■ **WHAT YOU NEED TO DO**
In the records below, find the line that contains "-- (every filler" and the line that contains "if i ≠ -1 ∧ bFillers.contains". Set down exactly those lines and every line between them, and nothing more.

■ **SUPPLIED ENTRIES**

★ ★ ★ ★ ★

-- pv_equiv track=rewrite | github.com/Talknura/Nura | app/semantic/memory_architecture.py | _extract_fact_value
-- ===== SOURCE A (Python) =====
-- def _extract_fact_value(text: str) -> str:
--     """
--     Extract the fact value from text.
--     For now, we store the full statement as the value.
--     The key provides the category, the value is the full context.
--     """
--     # Clean up the text
--     value = text.strip()
--
--     # Remove common prefixes that don't add value
--     prefixes_to_remove = [
--         "by the way,", "just so you know,", "oh,", "well,",
--         "actually,", "you know,", "i mean,"
--     ]
--     value_lower = value.lower()
--     for prefix in prefixes_to_remove:
--         if value_lower.startswith(prefix):
--             value = value[len(prefix):].strip()
--             break
--
--     return value
-- ===== SOURCE B (Python) =====
-- _FILLERS = {
--     "by the way,", "just so you know,", "oh,", "well,",
--     "actually,", "you know,", "i mean,"
-- }
--
-- def _extract_fact_value(text: str) -> str:
--     # One find of the first comma + a set lookup, instead of a per-prefix startswith loop:
--     # every filler prefix ends at its only comma, so a leading filler must end exactly at
--     # the first comma of the stripped text.
--     value = text.strip()
--     i = value.find(",")
--     if i != -1 and value[: i + 1].lower() in _FILLERS:
--         value = value[i + 1:].strip()
--     return value
-- ===== Notes on version B (the rewrite author's own statement) =====
-- stated objective: alternative
-- what changed: B drops A's per-prefix startswith loop: since every filler prefix ends at its only comma, B finds the first comma of the stripped text once and checks the lowered head slice up to it against a set of fillers.
import Mathlib
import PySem

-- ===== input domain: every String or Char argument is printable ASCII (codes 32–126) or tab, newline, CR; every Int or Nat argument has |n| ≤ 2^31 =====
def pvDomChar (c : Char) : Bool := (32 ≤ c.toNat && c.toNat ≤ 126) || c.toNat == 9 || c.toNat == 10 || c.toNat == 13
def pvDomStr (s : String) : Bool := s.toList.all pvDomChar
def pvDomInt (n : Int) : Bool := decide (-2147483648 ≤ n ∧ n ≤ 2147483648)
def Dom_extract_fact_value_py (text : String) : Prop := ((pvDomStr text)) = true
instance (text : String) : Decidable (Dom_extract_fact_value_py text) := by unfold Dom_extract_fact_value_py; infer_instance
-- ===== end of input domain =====

-- B replaces A's per-prefix startswith loop by one find of the first comma plus a set lookup
-- (every filler prefix ends at its only comma); objective: alternative, same cost.

-- ===== PORT A =====
def aPrefixes : List String :=
  ["by the way,", "just so you know,", "oh,", "well,",
   "actually,", "you know,", "i mean,"]

def aLoop (value value_lower : String) : List String → String
  | [] => value
  | p :: ps =>
    if PySem.Str.startswith value_lower p then
      PySem.Str.strip (PySem.Str.slice value (some (PySem.Str.len p)) none)
    else aLoop value value_lower ps

def extract_fact_value_py (text : String) : String :=
  let value := PySem.Str.strip text
  let value_lower := PySem.Str.lower value
  aLoop value value_lower aPrefixes

-- ===== PORT B =====
def bFillers : PySem.Set String :=
  PySem.Set.ofList
    ["by the way,", "just so you know,", "oh,", "well,",
     "actually,", "you know,", "i mean,"]

def extract_fact_value_py_alt (text : String) : String :=
  let value := PySem.Str.strip text
  let i := PySem.Str.find value ","
  if i ≠ -1 ∧ bFillers.contains (PySem.Str.lower (PySem.Str.slice value none (some (i + 1)))) then
    PySem.Str.strip (PySem.Str.slice value (some (i + 1)) none)
  else value

-- ===== PRECONDITION & SPEC =====
def Spec_extract_fact_value_py (text : String) (out : String) : Prop := out = extract_fact_value_py_alt text
instance (text : String) (out : String) : Decidable (Spec_extract_fact_value_py text out) := by unfold Spec_extract_fact_value_py; infer_instance

-- ===== CLAIM (what is proved, stated in full; the proofs are below) =====
def Claim_equal_extract_fact_value_py : Prop := ∀ (text : String), Dom_extract_fact_value_py text → Spec_extract_fact_value_py text (extract_fact_value_py text)

-- ===== LEMMAS AND PROOFS =====

theorem singleton_prefix_iff (c : Char) (t : List Char) : [c] <+: t ↔ t.head? = some c := by
  cases t <;> simp [eq_comm]

-- find of a single character lands on the first position holding it
theorem find_comma (l : List Char) (n : Nat) (h1 : l[n]? = some ',')
    (h2 : ∀ j < n, l[j]? ≠ some ',') : PySem.Chars.find l [','] = (n : Int) := by
  have hpref : [','] <+: l.drop n := by
    rw [singleton_prefix_iff, List.head?_drop]; exact h1
  have hinf : [','] <:+: l := hpref.isInfix.trans (List.drop_suffix n l).isInfix
  have hne : PySem.Chars.find l [','] ≠ -1 := (PySem.Chars.find_ne_neg_one_iff l [',']).mpr hinf
  have hge : -1 ≤ PySem.Chars.find l [','] := PySem.Chars.neg_one_le_find l [',']
  have hnn : 0 ≤ PySem.Chars.find l [','] := by omega
  obtain ⟨hp, hmin⟩ := PySem.Chars.find_spec hnn
  set k := (PySem.Chars.find l [',']).toNat with hk
  have hkc : l[k]? = some ',' := by
    rw [← List.head?_drop, ← singleton_prefix_iff]; exact hp
  rcases lt_trichotomy k n with h | h | h
  · exact absurd hkc (h2 k h)
  · omega
  · exact absurd hpref (hmin n h)

theorem lowerChar_eq_comma_iff (c : Char) : PySem.Chars.lowerChar c = ',' ↔ c = ',' := by
  unfold PySem.Chars.lowerChar PySem.Chars.isupper
  split_ifs with h
  · simp only [Bool.and_eq_true, decide_eq_true_eq] at h
    obtain ⟨h1, h2⟩ := h
    rw [Char.le_def] at h1 h2
    have hA : (65 : Nat) ≤ c.toNat := h1
    have hZ : c.toNat ≤ 90 := h2
    constructor
    · intro he
      have h3 := congrArg Char.toNat he
      rw [Char.toNat_ofNat] at h3
      rw [if_pos (Or.inl (by omega : c.toNat + 32 < 0xd800))] at h3
      have hc : (','.toNat) = 44 := rfl
      omega
    · intro he; subst he; exact absurd hA (by decide)
  · exact Iff.rfl

-- comma positions agree between l and lower l
theorem getElem?_lower_comma (l : List Char) (j : Nat) :
    (PySem.Chars.lower l)[j]? = some ',' ↔ l[j]? = some ',' := by
  unfold PySem.Chars.lower
  rw [List.getElem?_map]
  cases h : l[j]? with
  | none => simp
  | some c => simp [lowerChar_eq_comma_iff]

-- a matching filler prefix pins down the first comma of v and the lowered head slice
theorem B_of_match (v p : String) (hne : p.toList ≠ [])
    (hlast : p.toList.getLast hne = ',')
    (hnc : ∀ j < p.toList.length - 1, p.toList[j]? ≠ some ',')
    (hpre : p.toList <+: PySem.Chars.lower v.toList) :
    PySem.Str.find v "," = (p.toList.length : Int) - 1 ∧
    PySem.Str.lower (PySem.Str.slice v none (some ((p.toList.length : Int) - 1 + 1))) = p := by
  set l := v.toList with hl
  set m := PySem.Chars.lower l with hm
  set q := p.toList.dropLast with hq
  have hsplit : q ++ [','] = p.toList := by rw [hq, ← hlast]; exact List.dropLast_append_getLast hne
  have hlen : p.toList.length = q.length + 1 := by rw [← hsplit]; simp
  obtain ⟨t, ht⟩ := hpre
  have hmq : m = q ++ (',' :: t) := by rw [← ht, ← hsplit]; simp
  have hmc : m[q.length]? = some ',' := by
    rw [hmq, List.getElem?_append_right (le_refl _)]; simp
  have hlc : l[q.length]? = some ',' := (getElem?_lower_comma l q.length).mp hmc
  have hlnc : ∀ j < q.length, l[j]? ≠ some ',' := by
    intro j hj hcon
    have hmj : m[j]? = some ',' := (getElem?_lower_comma l j).mpr hcon
    rw [hmq, List.getElem?_append_left hj] at hmj
    have : p.toList[j]? = some ',' := by
      rw [← hsplit, List.getElem?_append_left hj]; exact hmj
    exact hnc j (by omega) this
  have hfind : PySem.Chars.find l [','] = (q.length : Int) := find_comma l q.length hlc hlnc
  constructor
  · rw [PySem.Str.find_eq]
    have : (",".toList) = [','] := rfl
    rw [this, ← hl, hfind, hlen]; push_cast; ring
  · apply String.toList_inj.mp
    rw [PySem.Str.toList_lower, PySem.Str.toList_slice]
    have hb : ((p.toList.length : Int) - 1 + 1) = ((q.length + 1 : Nat) : Int) := by rw [hlen]; push_cast; ring
    rw [hb, PySem.Chars.slice_eq_listSlice, PySem.List.slice_to _ (by positivity)]
    have htoNat : (((q.length + 1 : Nat) : Int)).toNat = q.length + 1 := by omega
    rw [htoNat]
    have hlow : PySem.Chars.lower (List.take (q.length + 1) l) = List.take (q.length + 1) m := by
      rw [hm]; unfold PySem.Chars.lower; rw [List.map_take]
    rw [hlow, hmq]
    have h1 : q.length + 1 = (q ++ [',']).length := by simp
    rw [h1]
    have h2 : q ++ (',' :: t) = (q ++ [',']) ++ t := by simp
    rw [h2, List.take_left, hsplit]

theorem bFillers_eq : bFillers = ["by the way,", "just so you know,", "oh,", "well,",
    "actually,", "you know,", "i mean,"] := by decide

set_option maxHeartbeats 1000000 in
theorem case_true (text p : String) (hmem : bFillers.contains p = true)
    (hne : p.toList ≠ []) (hlast : p.toList.getLast hne = ',')
    (hnc : ∀ j < p.toList.length - 1, p.toList[j]? ≠ some ',')
    (hsw : PySem.Str.startswith (PySem.Str.lower (PySem.Str.strip text)) p = true) :
    PySem.Str.strip (PySem.Str.slice (PySem.Str.strip text) (some (PySem.Str.len p)) none)
      = extract_fact_value_py_alt text := by
  simp only [extract_fact_value_py_alt]
  set v := PySem.Str.strip text with hv
  have hpre : p.toList <+: PySem.Chars.lower v.toList := by
    rw [PySem.Str.startswith_eq, PySem.Chars.startswith_iff, PySem.Str.toList_lower] at hsw
    exact hsw
  obtain ⟨hfind, hlow⟩ := B_of_match v p hne hlast hnc hpre
  rw [hfind, hlow]
  have hpos : 0 < p.toList.length := List.length_pos_iff.mpr hne
  rw [if_pos ⟨by omega, hmem⟩]
  have h1 : ((p.toList.length : Int) - 1 + 1) = PySem.Str.len p := by rw [PySem.Str.len_eq]; ring
  rw [h1]

theorem case_false (text : String)
    (hall : ∀ p ∈ bFillers, PySem.Str.startswith (PySem.Str.lower (PySem.Str.strip text)) p = false) :
    PySem.Str.strip text = extract_fact_value_py_alt text := by
  simp only [extract_fact_value_py_alt]
  split_ifs with h
  · exfalso
    obtain ⟨hne, hcont⟩ := h
    generalize hgen : PySem.Str.lower (PySem.Str.slice (PySem.Str.strip text) none
      (some (PySem.Str.find (PySem.Str.strip text) "," + 1))) = p at hcont
    have hge : -1 ≤ PySem.Str.find (PySem.Str.strip text) "," := by
      rw [PySem.Str.find_eq]; exact PySem.Chars.neg_one_le_find _ _
    have h0 : (0:Int) ≤ PySem.Str.find (PySem.Str.strip text) "," + 1 := by omega
    have hmem : p ∈ bFillers := List.contains_iff_mem.mp hcont
    have hswp : PySem.Str.startswith (PySem.Str.lower (PySem.Str.strip text)) p = true := by
      rw [PySem.Str.startswith_eq, PySem.Chars.startswith_iff, ← hgen, PySem.Str.toList_lower,
        PySem.Str.toList_lower, PySem.Str.toList_slice, PySem.Chars.slice_eq_listSlice,
        PySem.List.slice_to _ h0]
      unfold PySem.Chars.lower
      rw [List.map_take]
      exact List.take_prefix _ _
    have hfalse := hall p hmem
    rw [hswp] at hfalse
    exact absurd hfalse (by simp)
  · rfl

set_option maxHeartbeats 1000000 in
theorem main_eq (text : String) : extract_fact_value_py text = extract_fact_value_py_alt text := by
  simp only [extract_fact_value_py, aPrefixes, aLoop]
  split_ifs with h1 h2 h3 h4 h5 h6 h7
  · exact case_true text "by the way," (by decide) (by decide) (by decide) (by decide) h1
  · exact case_true text "just so you know," (by decide) (by decide) (by decide) (by decide) h2
  · exact case_true text "oh," (by decide) (by decide) (by decide) (by decide) h3
  · exact case_true text "well," (by decide) (by decide) (by decide) (by decide) h4
  · exact case_true text "actually," (by decide) (by decide) (by decide) (by decide) h5
  · exact case_true text "you know," (by decide) (by decide) (by decide) (by decide) h6
  · exact case_true text "i mean," (by decide) (by decide) (by decide) (by decide) h7
  · apply case_false
    intro p hp
    rw [bFillers_eq] at hp
    simp only [List.mem_cons, List.not_mem_nil, or_false] at hp
    rcases hp with rfl | rfl | rfl | rfl | rfl | rfl | rfl
    · exact Bool.eq_false_iff.mpr h1
    · exact Bool.eq_false_iff.mpr h2
    · exact Bool.eq_false_iff.mpr h3
    · exact Bool.eq_false_iff.mpr h4
    · exact Bool.eq_false_iff.mpr h5
    · exact Bool.eq_false_iff.mpr h6
    · exact Bool.eq_false_iff.mpr h7

-- ===== VERDICT (by name: the statement is the Claim_ definition above) =====
theorem extract_fact_value_py_spec : Claim_equal_extract_fact_value_py := by
  intro text _
  unfold Spec_extract_fact_value_py
  exact main_eq text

★ ★ ★ ★ ★

■ **RESPONSE BOX**
-- (every filler prefix ends at its only comma); objective: alternative, same cost.

-- ===== PORT A =====
def aPrefixes : List String :=
  ["by the way,", "just so you know,", "oh,", "well,",
   "actually,", "you know,", "i mean,"]

def aLoop (value value_lower : String) : List String → String
  | [] => value
  | p :: ps =>
    if PySem.Str.startswith value_lower p then
      PySem.Str.strip (PySem.Str.slice value (some (PySem.Str.len p)) none)
    else aLoop value value_lower ps

def extract_fact_value_py (text : String) : String :=
  let value := PySem.Str.strip text
  let value_lower := PySem.Str.lower value
  aLoop value value_lower aPrefixes

-- ===== PORT B =====
def bFillers : PySem.Set String :=
  PySem.Set.ofList
    ["by the way,", "just so you know,", "oh,", "well,",
     "actually,", "you know,", "i mean,"]

def extract_fact_value_py_alt (text : String) : String :=
  let value := PySem.Str.strip text
  let i := PySem.Str.find value ","
  if i ≠ -1 ∧ bFillers.contains (PySem.Str.lower (PySem.Str.slice value none (some (i + 1)))) then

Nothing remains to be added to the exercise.